A committee for the building of a new school was set up by October 1864 and the school was built in 1865/6. The children were moved into the new school in July 1866 and on 13th November 1867 a tea meeting was attended by 200 people, who celebrated the completion of the new school and the clearing of the debt it had entailed. The school proved so popular that in 1884 it was enlarged to accommodate 133 children, and was also used for other activities, such as a Christmas dinner and tea for the old people of Marsh in 1877. By 1889 the attendance averaged 116 children and in 1891 the school was so full that it could no longer take children aged under three years.

In 1895 the school was extended when adjacent cottages were knocked down and the infants' room enlarged. A new playground was provided for the boys, so that there was one each for boys and girls, and new toilets were built. The work was carried out by Mr. Hopkins of Dilton Marsh and the total cost was £131.15.0d (£131.75p). In 1900 the headmistress, Miss Margaret McNiven, retired; she had been head for over 29 years. A piano fund was started in 1901 but the school did not get a piano until 1930. In 1903 hot cocoa was provided for the smaller children and later a successful Cocoa Club, with the children paying for their drinks and profits being used for school activities, was formed. In 1904 a football was bought, which led to the increased attendance of older boys.

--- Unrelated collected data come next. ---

-- pv_equiv track=rewrite | github.com/alesjdev/COVID_World_Data | Final.py | calculate_min_max_avg_diff
-- ===== SOURCE A (Python) =====
-- def calculate_min_max_avg_diff(data, user_country, user_range, position_in_list):
--     # Initialize amount of dates checked and the total numbers
--     total_dates = 0
--     total_amount = 0
--     # Initialize minimum and max values found to first date in list
--     minimum_value = data[user_country][user_range[0]][position_in_list]
--     maximum_value = data[user_country][user_range[0]][position_in_list]
--     # Difference in number between end and start date
--     diff = data[user_country][user_range[-1]][position_in_list] - data[user_country][user_range[0]][position_in_list]
--
--     for specific_date in user_range:
--         current_number = data[user_country][specific_date][position_in_list]  # current checked number
--         total_amount += current_number
--         total_dates += 1
--         if current_number < minimum_value:
--             minimum_value = current_number
--         elif current_number > maximum_value:
--             maximum_value = current_number
--
--     return [minimum_value, maximum_value, total_amount // total_dates, diff]
-- ===== SOURCE B (Python) =====
-- def _mms(vals):
--     # divide and conquer: min, max and sum of a nonempty list, merging halves
--     if len(vals) == 1:
--         v = vals[0]
--         return (v, v, v)
--     m = len(vals) // 2
--     mn1, mx1, s1 = _mms(vals[:m])
--     mn2, mx2, s2 = _mms(vals[m:])
--     return (mn1 if mn1 < mn2 else mn2, mx1 if mx1 > mx2 else mx2, s1 + s2)
--
--
-- def calculate_min_max_avg_diff(data, user_country, user_range, position_in_list):
--     country = data[user_country]
--     diff = country[user_range[-1]][position_in_list] - country[user_range[0]][position_in_list]
--     values = [country[d][position_in_list] for d in user_range]
--     mn, mx, total = _mms(values)
--     return [mn, mx, total // len(values), diff]
-- ===== Notes on version B (the rewrite author's own statement) =====
-- stated objective: alternative
-- what changed: Replaces A's single fused linear accumulation loop (running count/sum/min/max with an if/elif update) by a recursive divide-and-conquer that splits the extracted value list into halves and merges (min, max, sum) triples, plus the endpoint diff computed up front.
import Mathlib
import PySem

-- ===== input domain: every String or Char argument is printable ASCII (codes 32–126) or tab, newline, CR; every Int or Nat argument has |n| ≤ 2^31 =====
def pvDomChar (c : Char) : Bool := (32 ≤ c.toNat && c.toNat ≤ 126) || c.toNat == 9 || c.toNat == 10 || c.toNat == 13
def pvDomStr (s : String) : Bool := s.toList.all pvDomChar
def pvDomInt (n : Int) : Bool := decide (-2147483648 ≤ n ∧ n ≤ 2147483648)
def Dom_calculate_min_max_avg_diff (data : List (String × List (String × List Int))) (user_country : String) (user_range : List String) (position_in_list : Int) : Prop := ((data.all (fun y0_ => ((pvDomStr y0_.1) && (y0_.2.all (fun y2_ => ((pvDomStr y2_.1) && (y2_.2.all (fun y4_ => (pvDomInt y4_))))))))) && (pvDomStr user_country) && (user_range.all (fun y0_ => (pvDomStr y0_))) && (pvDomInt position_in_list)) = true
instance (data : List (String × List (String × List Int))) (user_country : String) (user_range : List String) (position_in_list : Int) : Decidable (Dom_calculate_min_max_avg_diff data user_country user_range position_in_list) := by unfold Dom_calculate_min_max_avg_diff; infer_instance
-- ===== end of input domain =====

-- B replaces A's fused linear accumulation loop by a recursive divide-and-conquer that
-- splits the value list into halves and merges (min, max, sum) triples; same cost,
-- a genuinely different traversal (alternative decomposition, not claimed faster).

-- ===== PORT A =====
-- the triple dict/dict/list access data[user_country][d][position_in_list]; defaults are
-- unreachable under Pre_ (every lookup succeeds there)
def pvGetVal (data : List (String × List (String × List Int))) (user_country : String) (position_in_list : Int) (d : String) : Int :=
  PySem.List.pyGetD ((PySem.Dict.mk ((PySem.Dict.mk data).getD user_country [])).getD d []) position_in_list 0

def calculate_min_max_avg_diff (data : List (String × List (String × List Int))) (user_country : String) (user_range : List String) (position_in_list : Int) : List Int :=
  let get := pvGetVal data user_country position_in_list
  let minimum_value := get (PySem.List.pyGetD user_range 0 "")
  let maximum_value := minimum_value
  let diff := get (PySem.List.pyGetD user_range (-1) "") - get (PySem.List.pyGetD user_range 0 "")
  let st := user_range.foldl
    (fun (s : Int × Int × Int × Int) specific_date =>
      let current_number := get specific_date
      (s.1 + 1, s.2.1 + current_number,
       if current_number < s.2.2.1 then current_number else s.2.2.1,
       if current_number < s.2.2.1 then s.2.2.2
       else if s.2.2.2 < current_number then current_number else s.2.2.2))
    (0, 0, minimum_value, maximum_value)
  [st.2.2.1, st.2.2.2, PySem.Int.floordiv st.2.1 st.1, diff]

-- ===== PORT B =====
-- _mms: divide-and-conquer (min, max, sum) of a nonempty list; the [] branch is a
-- totality guard only (Python's _mms never receives [] from B's caller)
def pvMms (vals : List Int) : Int × Int × Int :=
  if vals.length = 1 then
    let v := PySem.List.pyGetD vals 0 0
    (v, v, v)
  else if vals.length = 0 then (0, 0, 0)
  else
    let m := vals.length / 2
    let a := pvMms (vals.take m)
    let b := pvMms (vals.drop m)
    (if a.1 < b.1 then a.1 else b.1,
     if b.2.1 < a.2.1 then a.2.1 else b.2.1,
     a.2.2 + b.2.2)
termination_by vals.length
decreasing_by
  · simp only [List.length_take]; omega
  · simp only [List.length_drop]; omega

def calculate_min_max_avg_diff_alt (data : List (String × List (String × List Int))) (user_country : String) (user_range : List String) (position_in_list : Int) : List Int :=
  let country := (PySem.Dict.mk data).getD user_country []
  let get := fun (d : String) => PySem.List.pyGetD ((PySem.Dict.mk country).getD d []) position_in_list 0
  let diff := get (PySem.List.pyGetD user_range (-1) "") - get (PySem.List.pyGetD user_range 0 "")
  let values := user_range.map get
  let r := pvMms values
  [r.1, r.2.1, PySem.Int.floordiv r.2.2 values.length, diff]

-- ===== PRECONDITION & SPEC =====
-- Pre_: exactly the inputs where the Python A returns: nonempty date range (else IndexError),
-- the country present (else KeyError), every date of the range present in the country's dict
-- (else KeyError) and position_in_list a valid (possibly negative) index into each date's list
-- (else IndexError). B raises on the same inputs.
def Pre_calculate_min_max_avg_diff (data : List (String × List (String × List Int))) (user_country : String) (user_range : List String) (position_in_list : Int) : Prop :=
  user_range ≠ [] ∧
  (PySem.Dict.mk data).contains user_country = true ∧
  ∀ d ∈ user_range,
    (PySem.Dict.mk ((PySem.Dict.mk data).getD user_country [])).contains d = true ∧
    PySem.Raise.InRange ((PySem.Dict.mk ((PySem.Dict.mk data).getD user_country [])).getD d []).length position_in_list
instance (data : List (String × List (String × List Int))) (user_country : String) (user_range : List String) (position_in_list : Int) : Decidable (Pre_calculate_min_max_avg_diff data user_country user_range position_in_list) := by unfold Pre_calculate_min_max_avg_diff; infer_instance

def pvWitness_calculate_min_max_avg_diff : (List (String × List (String × List Int))) × String × List String × Int :=
  ([("US", [("d1", [1, 2]), ("d2", [3, 4])])], "US", ["d1", "d2"], 0)

def Spec_calculate_min_max_avg_diff (data : List (String × List (String × List Int))) (user_country : String) (user_range : List String) (position_in_list : Int) (out : List Int) : Prop := out = calculate_min_max_avg_diff_alt data user_country user_range position_in_list
instance (data : List (String × List (String × List Int))) (user_country : String) (user_range : List String) (position_in_list : Int) (out : List Int) : Decidable (Spec_calculate_min_max_avg_diff data user_country user_range position_in_list out) := by unfold Spec_calculate_min_max_avg_diff; infer_instance

-- ===== CLAIM (what is proved, stated in full; the proofs are below) =====
def Claim_equal_calculate_min_max_avg_diff : Prop := ∀ (data : List (String × List (String × List Int))) (user_country : String) (user_range : List String) (position_in_list : Int), Dom_calculate_min_max_avg_diff data user_country user_range position_in_list → Pre_calculate_min_max_avg_diff data user_country user_range position_in_list → Spec_calculate_min_max_avg_diff data user_country user_range position_in_list (calculate_min_max_avg_diff data user_country user_range position_in_list)

-- ===== LEMMAS AND PROOFS =====

theorem pvWitness_ok :
    Dom_calculate_min_max_avg_diff pvWitness_calculate_min_max_avg_diff.1 pvWitness_calculate_min_max_avg_diff.2.1 pvWitness_calculate_min_max_avg_diff.2.2.1 pvWitness_calculate_min_max_avg_diff.2.2.2 ∧
    Pre_calculate_min_max_avg_diff pvWitness_calculate_min_max_avg_diff.1 pvWitness_calculate_min_max_avg_diff.2.1 pvWitness_calculate_min_max_avg_diff.2.2.1 pvWitness_calculate_min_max_avg_diff.2.2.2 := by
  decide

-- A's fused loop, characterised: starting from (td, ta, mn, mx) with mn ≤ mx it computes
-- the count, the running sum and the running min/max of the accessed values.
theorem foldA_char (get : String → Int) (l : List String) (td ta mn mx : Int) (h : mn ≤ mx) :
    l.foldl
      (fun (s : Int × Int × Int × Int) specific_date =>
        let current_number := get specific_date
        (s.1 + 1, s.2.1 + current_number,
         if current_number < s.2.2.1 then current_number else s.2.2.1,
         if current_number < s.2.2.1 then s.2.2.2
         else if s.2.2.2 < current_number then current_number else s.2.2.2))
      (td, ta, mn, mx)
    = (td + l.length, (l.map get).foldl (· + ·) ta, (l.map get).foldl min mn, (l.map get).foldl max mx) := by
  induction l generalizing td ta mn mx with
  | nil => simp
  | cons x t ih =>
    simp only [List.foldl_cons, List.map_cons]
    have hmn : (if get x < mn then get x else mn) = min mn (get x) := by
      rcases le_total mn (get x) with h1 | h1 <;> simp [min_def] <;> omega
    have hmx : (if get x < mn then mx else if mx < get x then get x else mx) = max mx (get x) := by
      rcases le_total mx (get x) with h1 | h1 <;> simp [max_def] <;> omega
    rw [hmn, hmx,
      ih (td + 1) (ta + get x) _ _ (le_trans (min_le_left _ _) (le_trans h (le_max_left _ _)))]
    simp only [List.length_cons, Prod.mk.injEq]
    push_cast; ring_nf; simp

theorem foldl_min_pull (l : List Int) (a b : Int) :
    l.foldl min (min a b) = min a (l.foldl min b) := by
  induction l generalizing b with
  | nil => rfl
  | cons c t ih => simp only [List.foldl_cons, min_assoc, ih]

theorem foldl_max_pull (l : List Int) (a b : Int) :
    l.foldl max (max a b) = max a (l.foldl max b) := by
  induction l generalizing b with
  | nil => rfl
  | cons c t ih => simp only [List.foldl_cons, max_assoc, ih]

theorem foldl_add_pull (l : List Int) (a b : Int) :
    l.foldl (· + ·) (a + b) = a + l.foldl (· + ·) b := by
  induction l generalizing b with
  | nil => rfl
  | cons c t ih => simp only [List.foldl_cons, add_assoc, ih]

-- the divide-and-conquer helper computes exactly the running min, max and sum
theorem pvMms_char : ∀ (n : Nat) (v : Int) (vs : List Int), (v :: vs).length ≤ n →
    pvMms (v :: vs) = (vs.foldl min v, vs.foldl max v, vs.foldl (· + ·) v) := by
  intro n
  induction n with
  | zero => intro v vs h; simp at h
  | succ n ih =>
    intro v vs h
    rw [pvMms]
    by_cases h1 : (v :: vs).length = 1
    · have : vs = [] := by cases vs <;> simp_all
      subst this; simp [PySem.List.pyGetD, PySem.List.pyGet?, PySem.List.pyIdx?]
    · rw [if_neg h1, if_neg (by simp)]
      have hlen : 2 ≤ (v :: vs).length := by
        simp only [List.length_cons] at *; omega
      set m := (v :: vs).length / 2 with hm
      have hm1 : 1 ≤ m := by rw [hm]; simp only [List.length_cons] at *; omega
      have hmlt : m < (v :: vs).length := by rw [hm]; simp only [List.length_cons] at *; omega
      obtain ⟨k, hk⟩ : ∃ k, m = k + 1 := ⟨m - 1, by omega⟩
      have hkvs : k < vs.length := by
        simp only [List.length_cons] at hmlt; omega
      have htake : (v :: vs).take m = v :: vs.take k := by rw [hk]; rfl
      have hdrop : (v :: vs).drop m = vs.drop k := by rw [hk]; rfl
      obtain ⟨w, ws, hws⟩ : ∃ w ws, vs.drop k = w :: ws := by
        cases hvd : vs.drop k with
        | nil => exact absurd (by simpa using congrArg List.length hvd) (by omega)
        | cons a b => exact ⟨a, b, rfl⟩
      have hm2 : 2 * m ≤ (v :: vs).length + 1 := by rw [hm]; omega
      have hlt1 : (v :: vs.take k).length ≤ n := by
        simp only [List.length_cons, List.length_take] at *
        omega
      have hlt2 : (w :: ws).length ≤ n := by
        have hdl : (vs.drop k).length = vs.length - k := by simp
        rw [hws] at hdl
        simp only [List.length_cons] at *
        omega
      simp only [htake, hdrop, hws]
      rw [ih v (vs.take k) hlt1, ih w ws hlt2]
      have hsplit : vs = vs.take k ++ (w :: ws) := by rw [← hws]; simp
      have e1 : vs.foldl min v = min ((vs.take k).foldl min v) (ws.foldl min w) := by
        conv_lhs => rw [hsplit]
        rw [List.foldl_append, List.foldl_cons, foldl_min_pull]
      have e2 : vs.foldl max v = max ((vs.take k).foldl max v) (ws.foldl max w) := by
        conv_lhs => rw [hsplit]
        rw [List.foldl_append, List.foldl_cons, foldl_max_pull]
      have e3 : vs.foldl (· + ·) v = ((vs.take k).foldl (· + ·) v) + (ws.foldl (· + ·) w) := by
        conv_lhs => rw [hsplit]
        rw [List.foldl_append, List.foldl_cons, foldl_add_pull]
      rw [e1, e2, e3]
      simp only [Prod.mk.injEq]
      refine ⟨?_, ?_, by trivial⟩
      · rcases lt_or_ge ((vs.take k).foldl min v) (ws.foldl min w) with h2 | h2 <;>
          simp [min_def] <;> omega
      · rcases lt_or_ge (ws.foldl max w) ((vs.take k).foldl max v) with h2 | h2 <;>
          simp [max_def] <;> omega

-- ===== VERDICT (by name: the statement is the Claim_ definition above) =====
theorem calculate_min_max_avg_diff_spec : Claim_equal_calculate_min_max_avg_diff := by
  intro data user_country user_range position_in_list _ hpre
  obtain ⟨hne, -, -⟩ := hpre
  obtain ⟨h0, t, rfl⟩ : ∃ h0 t, user_range = h0 :: t := by
    cases user_range with
    | nil => exact absurd rfl hne
    | cons a b => exact ⟨a, b, rfl⟩
  unfold Spec_calculate_min_max_avg_diff calculate_min_max_avg_diff calculate_min_max_avg_diff_alt
  simp only []
  rw [foldA_char _ _ _ _ _ _ (le_refl _)]
  rw [show (fun d => PySem.List.pyGetD ((PySem.Dict.mk ((PySem.Dict.mk data).getD user_country [])).getD d []) position_in_list 0) = pvGetVal data user_country position_in_list from rfl]
  rw [show ((h0 :: t).map (pvGetVal data user_country position_in_list)) = (pvGetVal data user_country position_in_list h0) :: (t.map (pvGetVal data user_country position_in_list)) from rfl]
  rw [pvMms_char ((h0 :: t).length) _ _ (by simp)]
  simp only [PySem.List.pyGetD_zero_cons, List.foldl_cons, List.length_cons, List.length_map,
    min_self, max_self, zero_add]
  simp [pvGetVal]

During the 19th and early 20th century the school was elementary (all age) and children basically learned the '3 Rs' of reading, writing and arithmetic, with other lessons in history, geography, singing and religious knowledge. By 1900 the subjects were recitation, arithmetic, grammar, drill, music, geography, history, religious instruction and needlework for the older children. They also received object lessons on specific items, such as water, an oak tree, salt and a spider's web. The infants learned the basic subjects, along with songs and poems, and also had object lessons on such subjects as buttercups, a doll's house interior, and a tree. From 1911 gardening was introduced as an evening class, and this was followed by classes for English, geography and arithmetic. In 1921 physical education was introduced, and new equipment was bought for this, while in 1923 cookery classes were given to the older girls in the Memorial Hall.

School holidays were about one week at Christmas, one week at Easter and five or six weeks in the summer. There were special holidays, including a whole week for the celebration of Queen Victoria's Diamond Jubilee in June 1897. In 1899 the children asked for, and received, a half holiday on 14th February so that 'they might have time to eat their pancakes', while in 1900 they successfully requested a half day holiday to celebrate the relief of Mafeking on 24th May. In June 1902 the school closed for every afternoon in one week to celebrate peace in South Africa, while on 21st June 1909 a half holiday was given so that the children could see the Prince and Princess of Wales pass through Westbury on their way to Longleat.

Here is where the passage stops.